Orson Scott Card: Extreme obedience is no virtue

It was not very long after the founding of the original Christian Church that the idea of holiness began to attach itself to activities that seem very strange to us today. Mormonism has no ascetics, no hermits, no monasteries.

Yet it is a common thing, among us mortals, to suppose that if it is good to obey a certain commandment, then it must be even better to hyperobey it -- to make the commandment more stringent than God required.

In ancient times, this led to the supposition that if we are supposed to master the passions of the flesh by occasional fasting, by chastity when unmarried, by abstaining from anger, and so on, then it must be even holier to abstain from all food except the minimum to sustain life, to allow the flesh no pleasure of any kind, or to withdraw from the company of men so that there is no temptation to anger, envy, or any other carnal sin.
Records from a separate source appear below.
-- pv_equiv track=rewrite | github.com/kiranvenkat12/borewell-service | backend/app/services/crudAdminRegister.py | get_product_recommendations
-- ===== SOURCE A (Python) =====
-- def get_product_recommendations(analysis):
--     issues = analysis["issues"]
--
--     drinking = {"low": [], "medium": [], "high": []}
--     bathing = {"low": [], "medium": [], "high": []}
--     washing = {"low": [], "medium": [], "high": []}
--
--     # --- DRINKING ---
--     if any("TDS" in i or "nitrate" in i or "Acidic" in i for i in issues):
--         drinking["low"].append("Basic RO purifier")
--         drinking["medium"].append("RO + UV water purifier")
--         drinking["high"].append("RO + UV + Mineral booster purifier")
--
--     if any("iron" in i for i in issues):
--         drinking["medium"].append("RO + Iron removal filter")
--         drinking["high"].append("Advanced iron removal + RO system")
--
--     # --- BATHING ---
--     if any("Hard water" in i or "chlorine" in i for i in issues):
--         bathing["low"].append("Tap shower filter")
--         bathing["medium"].append("Bathroom water softener")
--         bathing["high"].append("Whole house water softener")
--
--     # --- WASHING ---
--     if any("iron" in i for i in issues):
--         washing["low"].append("Basic iron filter")
--         washing["medium"].append("Iron removal filter system")
--         washing["high"].append("Automatic iron removal plant")
--
--     if any("Hard water" in i for i in issues):
--         washing["medium"].append("Water softener")
--         washing["high"].append("Full house softener system")
--
--     return {
--         "drinking": drinking,
--         "bathing": bathing,
--         "washing": washing
--     }
-- ===== SOURCE B (Python) =====
-- def get_product_recommendations(analysis):
--     issues = analysis["issues"]
--
--     needs_ro = has_iron = has_hard = has_chlorine = False
--     for i in issues:
--         if "TDS" in i or "nitrate" in i or "Acidic" in i:
--             needs_ro = True
--         if "iron" in i:
--             has_iron = True
--         if "Hard water" in i:
--             has_hard = True
--         if "chlorine" in i:
--             has_chlorine = True
--
--     bath = has_hard or has_chlorine
--     return {
--         "drinking": {
--             "low": ["Basic RO purifier"] if needs_ro else [],
--             "medium": (["RO + UV water purifier"] if needs_ro else [])
--                       + (["RO + Iron removal filter"] if has_iron else []),
--             "high": (["RO + UV + Mineral booster purifier"] if needs_ro else [])
--                     + (["Advanced iron removal + RO system"] if has_iron else []),
--         },
--         "bathing": {
--             "low": ["Tap shower filter"] if bath else [],
--             "medium": ["Bathroom water softener"] if bath else [],
--             "high": ["Whole house water softener"] if bath else [],
--         },
--         "washing": {
--             "low": ["Basic iron filter"] if has_iron else [],
--             "medium": (["Iron removal filter system"] if has_iron else [])
--                       + (["Water softener"] if has_hard else []),
--             "high": (["Automatic iron removal plant"] if has_iron else [])
--                     + (["Full house softener system"] if has_hard else []),
--         },
--     }
-- ===== Notes on version B (the rewrite author's own statement) =====
-- stated objective: simpler
-- what changed: One pass over issues sets four boolean flags, then the result dict is assembled directly from the flags as literals, replacing five separate any() scans and the mutate-by-append construction.
import Mathlib
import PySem

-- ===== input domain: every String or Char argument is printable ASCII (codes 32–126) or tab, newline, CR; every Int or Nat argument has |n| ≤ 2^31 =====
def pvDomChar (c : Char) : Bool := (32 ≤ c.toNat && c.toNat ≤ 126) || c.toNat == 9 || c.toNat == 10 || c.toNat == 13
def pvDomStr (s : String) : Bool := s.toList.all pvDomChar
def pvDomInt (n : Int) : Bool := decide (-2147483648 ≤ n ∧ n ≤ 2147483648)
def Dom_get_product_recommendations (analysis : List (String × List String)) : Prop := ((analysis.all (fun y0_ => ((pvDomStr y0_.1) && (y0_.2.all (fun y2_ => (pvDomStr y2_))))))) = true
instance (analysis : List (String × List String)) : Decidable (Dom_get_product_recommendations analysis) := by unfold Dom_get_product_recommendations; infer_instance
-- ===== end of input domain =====

-- B is a simpler decomposition: one pass over issues computes four flags, then the result is assembled
-- directly from the flags, instead of A's five any() scans plus conditional appends into pre-built dicts.

-- ===== PORT A =====
-- analysis["issues"]: first-match association-list lookup (Python dict lookup)
def pvLookupIssues (analysis : List (String × List String)) : Option (List String) :=
  (analysis.find? (fun p => p.1 == "issues")).map Prod.snd

-- d[k].append(v) on an assoc list with distinct literal keys
def pvAppendAt (d : List (String × List String)) (k : String) (v : String) : List (String × List String) :=
  d.map (fun p => if p.1 == k then (p.1, p.2 ++ [v]) else p)

def get_product_recommendations (analysis : List (String × List String)) : List (String × List (String × List String)) :=
  match pvLookupIssues analysis with
  | none => []   -- Python raises KeyError here; excluded by Pre_
  | some issues =>
    let drinking : List (String × List String) := [("low", []), ("medium", []), ("high", [])]
    let bathing : List (String × List String) := [("low", []), ("medium", []), ("high", [])]
    let washing : List (String × List String) := [("low", []), ("medium", []), ("high", [])]
    let drinking :=
      if issues.any (fun i => PySem.Str.isIn "TDS" i || PySem.Str.isIn "nitrate" i || PySem.Str.isIn "Acidic" i) then
        pvAppendAt (pvAppendAt (pvAppendAt drinking "low" "Basic RO purifier")
          "medium" "RO + UV water purifier") "high" "RO + UV + Mineral booster purifier"
      else drinking
    let drinking :=
      if issues.any (fun i => PySem.Str.isIn "iron" i) then
        pvAppendAt (pvAppendAt drinking "medium" "RO + Iron removal filter")
          "high" "Advanced iron removal + RO system"
      else drinking
    let bathing :=
      if issues.any (fun i => PySem.Str.isIn "Hard water" i || PySem.Str.isIn "chlorine" i) then
        pvAppendAt (pvAppendAt (pvAppendAt bathing "low" "Tap shower filter")
          "medium" "Bathroom water softener") "high" "Whole house water softener"
      else bathing
    let washing :=
      if issues.any (fun i => PySem.Str.isIn "iron" i) then
        pvAppendAt (pvAppendAt (pvAppendAt washing "low" "Basic iron filter")
          "medium" "Iron removal filter system") "high" "Automatic iron removal plant"
      else washing
    let washing :=
      if issues.any (fun i => PySem.Str.isIn "Hard water" i) then
        pvAppendAt (pvAppendAt washing "medium" "Water softener") "high" "Full house softener system"
      else washing
    [("drinking", drinking), ("bathing", bathing), ("washing", washing)]

-- ===== PORT B =====
def get_product_recommendations_alt (analysis : List (String × List String)) : List (String × List (String × List String)) :=
  match (analysis.find? (fun p => p.1 == "issues")).map Prod.snd with
  | none => []   -- Python raises KeyError here; excluded by Pre_
  | some issues =>
    let flags := issues.foldl (fun s i =>
      (s.1 || (PySem.Str.isIn "TDS" i || PySem.Str.isIn "nitrate" i || PySem.Str.isIn "Acidic" i),
       s.2.1 || PySem.Str.isIn "iron" i,
       s.2.2.1 || PySem.Str.isIn "Hard water" i,
       s.2.2.2 || PySem.Str.isIn "chlorine" i)) (false, false, false, false)
    let needsRo := flags.1
    let hasIron := flags.2.1
    let hasHard := flags.2.2.1
    let bath := flags.2.2.1 || flags.2.2.2
    [("drinking",
       [("low", if needsRo then ["Basic RO purifier"] else []),
        ("medium", (if needsRo then ["RO + UV water purifier"] else [])
                   ++ (if hasIron then ["RO + Iron removal filter"] else [])),
        ("high", (if needsRo then ["RO + UV + Mineral booster purifier"] else [])
                 ++ (if hasIron then ["Advanced iron removal + RO system"] else []))]),
     ("bathing",
       [("low", if bath then ["Tap shower filter"] else []),
        ("medium", if bath then ["Bathroom water softener"] else []),
        ("high", if bath then ["Whole house water softener"] else [])]),
     ("washing",
       [("low", if hasIron then ["Basic iron filter"] else []),
        ("medium", (if hasIron then ["Iron removal filter system"] else [])
                   ++ (if hasHard then ["Water softener"] else [])),
        ("high", (if hasIron then ["Automatic iron removal plant"] else [])
                 ++ (if hasHard then ["Full house softener system"] else []))])]

-- ===== PRECONDITION & SPEC =====
-- Pre_ excludes exactly the inputs with no "issues" key, on which the Python A raises KeyError.
def Pre_get_product_recommendations (analysis : List (String × List String)) : Prop :=
  "issues" ∈ analysis.map Prod.fst
instance (analysis : List (String × List String)) : Decidable (Pre_get_product_recommendations analysis) := by unfold Pre_get_product_recommendations; infer_instance
def pvWitness_get_product_recommendations : (List (String × List String)) := [("issues", ["iron"])]

def Spec_get_product_recommendations (analysis : List (String × List String)) (out : List (String × List (String × List String))) : Prop := out = get_product_recommendations_alt analysis
instance (analysis : List (String × List String)) (out : List (String × List (String × List String))) : Decidable (Spec_get_product_recommendations analysis out) := by unfold Spec_get_product_recommendations; infer_instance

-- ===== CLAIM (what is proved, stated in full; the proofs are below) =====
def Claim_equal_get_product_recommendations : Prop := ∀ (analysis : List (String × List String)), Dom_get_product_recommendations analysis → Pre_get_product_recommendations analysis → Spec_get_product_recommendations analysis (get_product_recommendations analysis)

-- ===== LEMMAS AND PROOFS =====

-- the single-pass flag fold computes exactly the four any() results
lemma flags_fold (p1 p2 p3 p4 : String → Bool) (xs : List String) (s : Bool × Bool × Bool × Bool) :
    xs.foldl (fun s i => (s.1 || p1 i, s.2.1 || p2 i, s.2.2.1 || p3 i, s.2.2.2 || p4 i)) s
      = (s.1 || xs.any p1, s.2.1 || xs.any p2, s.2.2.1 || xs.any p3, s.2.2.2 || xs.any p4) := by
  induction xs generalizing s with
  | nil => simp
  | cons x xs ih =>
    obtain ⟨a, b, c, d⟩ := s
    simp [List.foldl_cons, ih, Bool.or_assoc]

-- any over a disjunction splits into two anys (A's bathing scan vs B's two flags)
lemma any_or_split (p q : String → Bool) (xs : List String) :
    xs.any (fun i => p i || q i) = (xs.any p || xs.any q) := by
  induction xs with
  | nil => rfl
  | cons x xs ih => simp [List.any_cons, ih, Bool.or_assoc, Bool.or_left_comm]

-- ===== VERDICT (by name: the statement is the Claim_ definition above) =====
theorem get_product_recommendations_spec : Claim_equal_get_product_recommendations := by
  intro analysis _ _
  unfold Spec_get_product_recommendations get_product_recommendations get_product_recommendations_alt
  cases h : (analysis.find? (fun p => p.1 == "issues")).map Prod.snd with
  | none => simp [pvLookupIssues, h]
  | some issues =>
    simp only [pvLookupIssues, h]
    rw [flags_fold]
    simp only [Bool.false_or]
    cases h1 : issues.any (fun i => PySem.Str.isIn "TDS" i || PySem.Str.isIn "nitrate" i || PySem.Str.isIn "Acidic" i) <;>
      cases h2 : issues.any (fun i => PySem.Str.isIn "iron" i) <;>
      cases h3 : issues.any (fun i => PySem.Str.isIn "Hard water" i) <;>
      cases h4 : issues.any (fun i => PySem.Str.isIn "chlorine" i) <;>
      simp only [any_or_split, h3, h4] <;> rfl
The results quickly went to extremes, like hermits living on the tops of stone pillars, exposed to sun by day and cold by night, eating only what one's disciples lifted up in baskets on the ends of sticks.

Apparently these ascetics did not notice the irony that in their hyperobedience to one law, they made obedience to other laws impossible: How could a man alone love his neighbor as himself? Asceticism was, in the end, supremely selfish -- and as utterly focused on the flesh as the practice of the worst hedonist.

Don't imagine that Mormons are immune to the impulse. No doubt you've heard the tales of those who paid 11 percent tithing, so that in case they accidentally miscalculated, they would still be in compliance.